Your pup is still very young and actually moving into her adolescence. She will be testing limits and experimenting. With maturity it does get better. Be careful of getting frustrated and angry since another fear period might be coming up in the next few months. With calm clear consequences and not ever letting her practice what you don't accept, one day you'll look back and wonder where the naughty puppy went and how you ended up with a mature level headed companion. 

Maybe you could start some teaching tricks and doing nose work. Have your pup "Hide Your Eyes" (what we call it in my house) in your bathroom. Then hide a scent. In my house we use coffee since my hubby likes to hide my cup. In competition they use scents like clove 
https://clickertraining.com/harnessing-the-power-of-your-dogs-nose

Even in an RV this could be a nice little work out. Especially if your dog Hides Your Eyes, outside while you put your scent hide inside, or vice-versa.


----------



## cootersotg (Dec 22, 2016)

ausdland said:


> What would her mother do? Not tolerate with a strong correction.


What type of corrections do you find work well?


----------



## cootersotg (Dec 22, 2016)

Thanks, some really good info there.

She loves scent work and we have begun some of that. She is having a tummy issue this week (diaharrea - vet appt this afternoon for it), so I stopped doing scent work as I am unsure of a treat that is smelly enough for a dog new to scent work like herself to easily pick up, while still being easy on her tummy.

But we will definitely continue this as her stomach settles.


----------



## Magwart (Jul 8, 2012)

I guess I am much more tolerant of that than others, as long as it's a soft mouth and gentle. I wouldn't do a hard correction for this behavior. It just doesn't bother me, as long as it's gentle. My dogs put soft mouths on each other all the time, and there's a lot of affection in it.

I've had several dogs who would gently take my hand to get my attention. My heart dog used to only do it when there was something important. Late in his life, he did it to get me to follow him out to a low-set songbird nest with chicks that had just hatched. He didn't want me to miss seeing the chicks. We sat and watched them together a long time, leaning against each other peacefully in the garden, and it remains a very special memory. I'd have missed that moment with him if he hadn't known how to ask me to follow him outside.

I feel like when dogs pester owners in annoying ways, it is usually just a bored dog -- you're interesting, and they want to interact. They just need a good way to know how to do that. If the mouth on you bothers you, give the dog a replacement behavior to ask for your attention. My foster dogs are all taught to come up and sit next to me when they want attention (instead of jumping, pawing, etc.)--we reward that behavior very consistently. It becomes their "notice me" behavior. It's totally adorable when I don't react fast enough and they get up, sit down, get up, sit down, and finally wiggle the butt on the floor to get me to see them doing the right thing for attention.


----------



## cootersotg (Dec 22, 2016)

@Magwart
Good info as well.

Sometimes the bite is gentler then others. My big issue is the demand factor. Like she might come up and that initial bite may be gentle, and you are right it is a "come play with me" type of thing. And I definitely enjoy having a dog that wants my attention and I don't even have a problem with a dog basically asking "is now a good time". 

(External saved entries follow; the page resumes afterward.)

-- pv_equiv track=rewrite | github.com/dagre/advent-of-code | 2018/solutions/12.py | trim_state
-- ===== SOURCE A (Python) =====
-- def trim_state(state, zero_index):
--     trim_beginning = 0
--     trim_end = 0
--
--     for s in state:
--         if not s:
--             trim_beginning += 1
--         else:
--             break
--
--     for s in range(len(state)-1, 0, -1):
--         if not state[s]:
--             trim_end += 1
--         else:
--             break
--
--     return state[trim_beginning:(len(state) - trim_end)], zero_index - trim_beginning
-- ===== SOURCE B (Python) =====
-- def trim_state(state, zero_index):
--     idx = [i for i, s in enumerate(state) if s]
--     if not idx:
--         return state[:0], zero_index - len(state)
--     return state[idx[0]:idx[-1] + 1], zero_index - idx[0]
-- ===== Notes on version B (the rewrite author's own statement) =====
-- stated objective: alternative
-- what changed: B builds one index table of truthy positions in a single full pass and derives both trim boundaries from its first and last entries, instead of A's two separate early-break boundary scans (forward, and backward over range(len-1,0,-1)).
import Mathlib
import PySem

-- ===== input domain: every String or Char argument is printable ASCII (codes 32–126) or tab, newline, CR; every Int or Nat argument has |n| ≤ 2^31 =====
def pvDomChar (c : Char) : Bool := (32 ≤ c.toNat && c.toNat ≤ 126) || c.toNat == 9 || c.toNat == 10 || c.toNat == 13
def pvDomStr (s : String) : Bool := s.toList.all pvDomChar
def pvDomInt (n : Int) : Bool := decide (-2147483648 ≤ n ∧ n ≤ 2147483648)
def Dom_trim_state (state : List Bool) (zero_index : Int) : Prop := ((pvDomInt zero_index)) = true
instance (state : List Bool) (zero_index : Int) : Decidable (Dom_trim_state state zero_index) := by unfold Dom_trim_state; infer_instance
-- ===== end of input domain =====

-- B replaces A's two early-break boundary scans by one full pass building the list of
-- truthy indices, reading both boundaries off its first and last entries (objective: alternative).

-- ===== PORT A =====
-- first loop: count leading falsy elements, break at the first truthy one
def trimBegA : List Bool → Int
  | [] => 0
  | s :: rest => if !s then trimBegA rest + 1 else 0

-- second loop: 'for s in range(len(state)-1, 0, -1)'; the argument is the current index
-- (the range visits len-1, len-2, …, 1 and stops before 0); the 'none' branch is
-- unreachable since every visited index is in bounds.
def trimEndA (state : List Bool) : Nat → Int
  | 0 => 0
  | i + 1 =>
    match PySem.List.pyGet? state ((i : Int) + 1) with
    | some s => if !s then trimEndA state i + 1 else 0
    | none => 0

def trim_state (state : List Bool) (zero_index : Int) : List Bool × Int :=
  let trim_beginning := trimBegA state
  let trim_end := trimEndA state (state.length - 1)
  (PySem.List.slice state (some trim_beginning) (some ((state.length : Int) - trim_end)),
   zero_index - trim_beginning)

-- ===== PORT B =====
def trim_state_alt (state : List Bool) (zero_index : Int) : List Bool × Int :=
  let idx := (List.range state.length).filter (fun i => state.getD i false)
  if idx.isEmpty then
    (PySem.List.slice state none (some 0), zero_index - state.length)
  else
    (PySem.List.slice state (some ((idx.headD 0 : Nat) : Int)) (some (((idx.getLastD 0 : Nat) : Int) + 1)),
     zero_index - ((idx.headD 0 : Nat) : Int))

-- ===== PRECONDITION & SPEC =====
def Spec_trim_state (state : List Bool) (zero_index : Int) (out : List Bool × Int) : Prop := out = trim_state_alt state zero_index
instance (state : List Bool) (zero_index : Int) (out : List Bool × Int) : Decidable (Spec_trim_state state zero_index out) := by unfold Spec_trim_state; infer_instance

-- ===== CLAIM (what is proved, stated in full; the proofs are below) =====
def Claim_equal_trim_state : Prop := ∀ (state : List Bool) (zero_index : Int), Dom_trim_state state zero_index → Spec_trim_state state zero_index (trim_state state zero_index)

-- ===== LEMMAS AND PROOFS =====

theorem getD_false_of_not_mem (s : List Bool) (h : ¬ true ∈ s) (j : Nat) :
    s.getD j false = false := by
  induction s generalizing j with
  | nil => simp [List.getD]
  | cons b rest ih =>
    cases j with
    | zero =>
      cases b
      · rfl
      · exact absurd (by simp) h
    | succ j => simpa [List.getD] using ih (fun hm => h (by simp [hm])) j

theorem trimBegA_all_false (s : List Bool) (h : ¬ true ∈ s) :
    trimBegA s = (s.length : Int) := by
  induction s with
  | nil => simp [trimBegA]
  | cons b rest ih =>
    cases b
    · simp [trimBegA, ih (fun hm => h (by simp [hm]))]
    · exact absurd (by simp) h

theorem trimBegA_eq_idxOf (s : List Bool) (h : true ∈ s) :
    trimBegA s = (s.idxOf true : Int) := by
  induction s with
  | nil => cases h
  | cons b rest ih =>
    cases b
    · have hm : true ∈ rest := by simpa using h
      simp [trimBegA, ih hm]
    · simp [trimBegA]

theorem idxOf_getD (s : List Bool) (h : true ∈ s) :
    s.getD (s.idxOf true) false = true := by
  induction s with
  | nil => cases h
  | cons b rest ih =>
    cases b
    · have hm : true ∈ rest := by simpa using h
      simpa [List.getD] using ih hm
    · simp [List.getD]

theorem idxOf_min (s : List Bool) (j : Nat) (hj : j < s.idxOf true) :
    s.getD j false = false := by
  induction s generalizing j with
  | nil => simp [List.getD]
  | cons b rest ih =>
    cases b
    · cases j with
      | zero => rfl
      | succ j =>
        simp at hj
        simpa [List.getD] using ih j (by omega)
    · simp at hj

theorem getD_reverse (s : List Bool) (j : Nat) (hj : j < s.length) :
    s.reverse.getD j false = s.getD (s.length - 1 - j) false := by
  rw [List.getD_eq_getElem _ false (by simpa using hj),
      List.getD_eq_getElem _ false (by omega)]
  simp [List.getElem_reverse]

theorem trimEndA_all_false (s : List Bool) (h : ¬ true ∈ s) (i : Nat) (hi : i < s.length) :
    trimEndA s i = (i : Int) := by
  induction i with
  | zero => simp [trimEndA]
  | succ i ih =>
    have hget : PySem.List.pyGet? s ((i : Int) + 1) = some false := by
      have : ((i : Int) + 1) = ((i + 1 : Nat) : Int) := by push_cast; ring
      rw [this, PySem.List.pyGet?_natCast]
      have hbv := getD_false_of_not_mem s h (i + 1)
      rw [List.getD_eq_getElem s false hi] at hbv
      simp [List.getElem?_eq_getElem hi, hbv]
    simp [trimEndA, hget, ih (by omega)]

theorem trimEndA_count (s : List Bool) (l : Nat)
    (hl : s.getD l false = true)
    (hmax : ∀ j, l < j → j < s.length → s.getD j false = false) :
    ∀ i, l ≤ i → i < s.length → trimEndA s i = (i : Int) - l := by
  intro i
  induction i with
  | zero => intro h1 _; simp [trimEndA]; omega
  | succ i ih =>
    intro h1 h2
    have hcast : ((i : Int) + 1) = ((i + 1 : Nat) : Int) := by push_cast; ring
    by_cases he : l = i + 1
    · have hl' : s[i + 1] = true := by
        have hc := hl
        rw [he] at hc
        rwa [List.getD_eq_getElem s false h2] at hc
      have hget : PySem.List.pyGet? s ((i : Int) + 1) = some true := by
        rw [hcast, PySem.List.pyGet?_natCast]
        simp [List.getElem?_eq_getElem h2, hl']
      simp [trimEndA, hget]
      omega
    · have hlt : l < i + 1 := by omega
      have hbv := hmax (i + 1) hlt h2
      rw [List.getD_eq_getElem s false h2] at hbv
      have hget : PySem.List.pyGet? s ((i : Int) + 1) = some false := by
        rw [hcast, PySem.List.pyGet?_natCast]
        simp [List.getElem?_eq_getElem h2, hbv]
      simp [trimEndA, hget, ih (by omega) (by omega)]
      omega

theorem filter_range_head (p : Nat → Bool) (f : Nat) (hmin : ∀ j, j < f → p j = false)
    (hp : p f = true) : ∀ n, f < n → ((List.range n).filter p).head? = some f := by
  intro n
  induction n with
  | zero => omega
  | succ n ih =>
    intro hf
    rw [List.range_succ, List.filter_append]
    by_cases hfn : f < n
    · rw [List.head?_append_of_ne_nil]
      · exact ih hfn
      · intro hnil
        have : f ∈ (List.range n).filter p := by
          simp [List.mem_filter, List.mem_range, hfn, hp]
        simp [hnil] at this
    · have hfe : f = n := by omega
      have hnil : (List.range n).filter p = [] := by
        apply List.filter_eq_nil_iff.mpr
        intro j hj
        simp only [List.mem_range] at hj
        simp [hmin j (by omega)]
      subst hfe
      simp [hnil, List.filter, hp]

theorem filter_range_last (p : Nat → Bool) (l : Nat) (hp : p l = true)
    (hmax : ∀ j, l < j → p j = false) :
    ∀ n, l < n → ((List.range n).filter p).getLast? = some l := by
  intro n
  induction n with
  | zero => omega
  | succ n ih =>
    intro hl
    rw [List.range_succ, List.filter_append]
    by_cases hln : l < n
    · have hfn : p n = false := hmax n hln
      simp [List.filter, hfn, ih hln]
    · have hle : l = n := by omega
      subst hle
      simp [List.filter, hp]

theorem filter_range_ne_nil (s : List Bool) (h : true ∈ s) :
    (List.range s.length).filter (fun i => s.getD i false) ≠ [] := by
  intro hnil
  have hf : s.idxOf true ∈ (List.range s.length).filter (fun i => s.getD i false) :=
    List.mem_filter.mpr ⟨List.mem_range.mpr (List.idxOf_lt_length_of_mem h), idxOf_getD s h⟩
  rw [hnil] at hf
  exact absurd hf (List.not_mem_nil)

-- ===== VERDICT (by name: the statement is the Claim_ definition above) =====
theorem trim_state_spec : Claim_equal_trim_state := by
  intro state zero_index _
  unfold Spec_trim_state trim_state trim_state_alt
  by_cases h : true ∈ state
  · -- some truthy element: first truthy index f, last truthy index n-1-r
    have hn : 0 < state.length := List.length_pos_of_mem h
    set n := state.length with hnd
    set f := state.idxOf true with hfd
    have hfn : f < n := List.idxOf_lt_length_of_mem h
    have hrev : true ∈ state.reverse := by simpa using h
    set r := state.reverse.idxOf true with hrd
    have hrn : r < n := by simpa using List.idxOf_lt_length_of_mem hrev
    set l := n - 1 - r with hld
    have hln : l < n := by omega
    have hgl : state.getD l false = true := by
      have hval := idxOf_getD state.reverse hrev
      rw [getD_reverse state r hrn] at hval
      exact hval
    have hmax : ∀ j, l < j → j < n → state.getD j false = false := by
      intro j hlj hjn
      have hj' : n - 1 - j < r := by omega
      have hval := idxOf_min state.reverse (n - 1 - j) hj'
      rw [getD_reverse state (n - 1 - j) (by omega)] at hval
      have he : state.length - 1 - (n - 1 - j) = j := by omega
      rwa [he] at hval
    have hfl : f ≤ l := by
      by_contra hc
      have := hmax f (by omega) hfn
      rw [idxOf_getD state h] at this
      exact absurd this (by simp)
    -- A's two loop results
    have hbeg : trimBegA state = (f : Int) := trimBegA_eq_idxOf state h
    have hend : trimEndA state (n - 1) = ((n : Int) - 1) - l := by
      have := trimEndA_count state l hgl hmax (n - 1) (by omega) (by omega)
      rw [this]; omega
    -- B's index list
    set idx := (List.range n).filter (fun i => state.getD i false) with hidxd
    have hne : idx ≠ [] := filter_range_ne_nil state h
    have hhead : idx.head? = some f :=
      filter_range_head _ f (fun j hj => idxOf_min state j hj) (idxOf_getD state h) n hfn
    have hlast : idx.getLast? = some l := by
      apply filter_range_last _ l hgl _ n hln
      intro j hlj
      by_cases hjn : j < n
      · exact hmax j hlj hjn
      · exact List.getD_eq_default _ _ (by omega)
    have hheadD : idx.headD 0 = f := by
      rw [List.headD_eq_head?_getD, hhead]
      rfl
    have hlastD : idx.getLastD 0 = l := by
      rw [List.getLastD_eq_getLast?, hlast]; rfl
    have hempty : idx.isEmpty = false := by simpa [List.isEmpty_iff] using hne
    simp only [hempty, Bool.false_eq_true, if_false, hbeg, hend, hheadD, hlastD, Prod.mk.injEq]
    constructor
    · have hb : (n : Int) - ((n : Int) - 1 - l) = ((l + 1 : Nat) : Int) := by push_cast; omega
      rw [hb]
      have hf' : (f : Int) = ((f : Nat) : Int) := rfl
      rw [PySem.List.slice_natCast]
      have hl1 : ((l : Int) + 1) = ((l + 1 : Nat) : Int) := by push_cast; ring
      rw [hl1, PySem.List.slice_natCast]
    · trivial
  · -- all falsy (possibly empty): both return ([], z - n)
    have hbeg : trimBegA state = (state.length : Int) := trimBegA_all_false state h
    have hidx : (List.range state.length).filter (fun i => state.getD i false) = [] := by
      apply List.filter_eq_nil_iff.mpr
      intro j _
      have hg := getD_false_of_not_mem state h j
      simp [List.getD] at hg
      simp [hg]
    rcases Nat.eq_zero_or_pos state.length with h0 | hpos
    · have hs : state = [] := List.eq_nil_of_length_eq_zero h0
      subst hs
      simp [trimBegA, trimEndA, PySem.List.slice]
    · have hend : trimEndA state (state.length - 1) = (state.length : Int) - 1 := by
        have hv := trimEndA_all_false state h (state.length - 1) (by omega)
        rw [hv]
        omega
      have hb : (state.length : Int) - ((state.length : Int) - 1) = ((1 : Nat) : Int) := by omega
      simp only [hidx, List.isEmpty_nil, hbeg, hend, hb, if_true, Prod.mk.injEq]
      constructor
      · have hn' : (state.length : Int) = ((state.length : Nat) : Int) := rfl
        rw [PySem.List.slice_natCast]
        have h0' : (0 : Int) = ((0 : Nat) : Int) := rfl
        rw [h0', PySem.List.slice_to_natCast]
        simp
      · trivial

My issue is that if I ignore her, or tell her know "basically saying, sorry not a good time" she comes back even more. More demanding like a "no do what I want now" type of attitude and with each demand her biting does become harder to where it is a problem.

But mainly I don't want her to think she can interrupt me and get her way anytime. We work from home so we have many moments with us throughout the day, we have a ton of play breaks and attention time for her. But she needs to know when she comes up to me (such as when I am on the computer) and asks for some of my time, that if I say no she needs to move on to something else.

That is what I guess I am trying to achieve.


----------



## Nurse Bishop (Nov 20, 2016)

Have you tried teaching the No Bite command?


----------



## cootersotg (Dec 22, 2016)

Just wanted to update people here. Making some headway. Based on reading more threads here, and some youtube videos, and trial and error, I have come up with my own mash up of ideas that seems to be doing the trick.

In all honesty the thing I am most frustrated at is myself, that I didn't do this a month or so ago.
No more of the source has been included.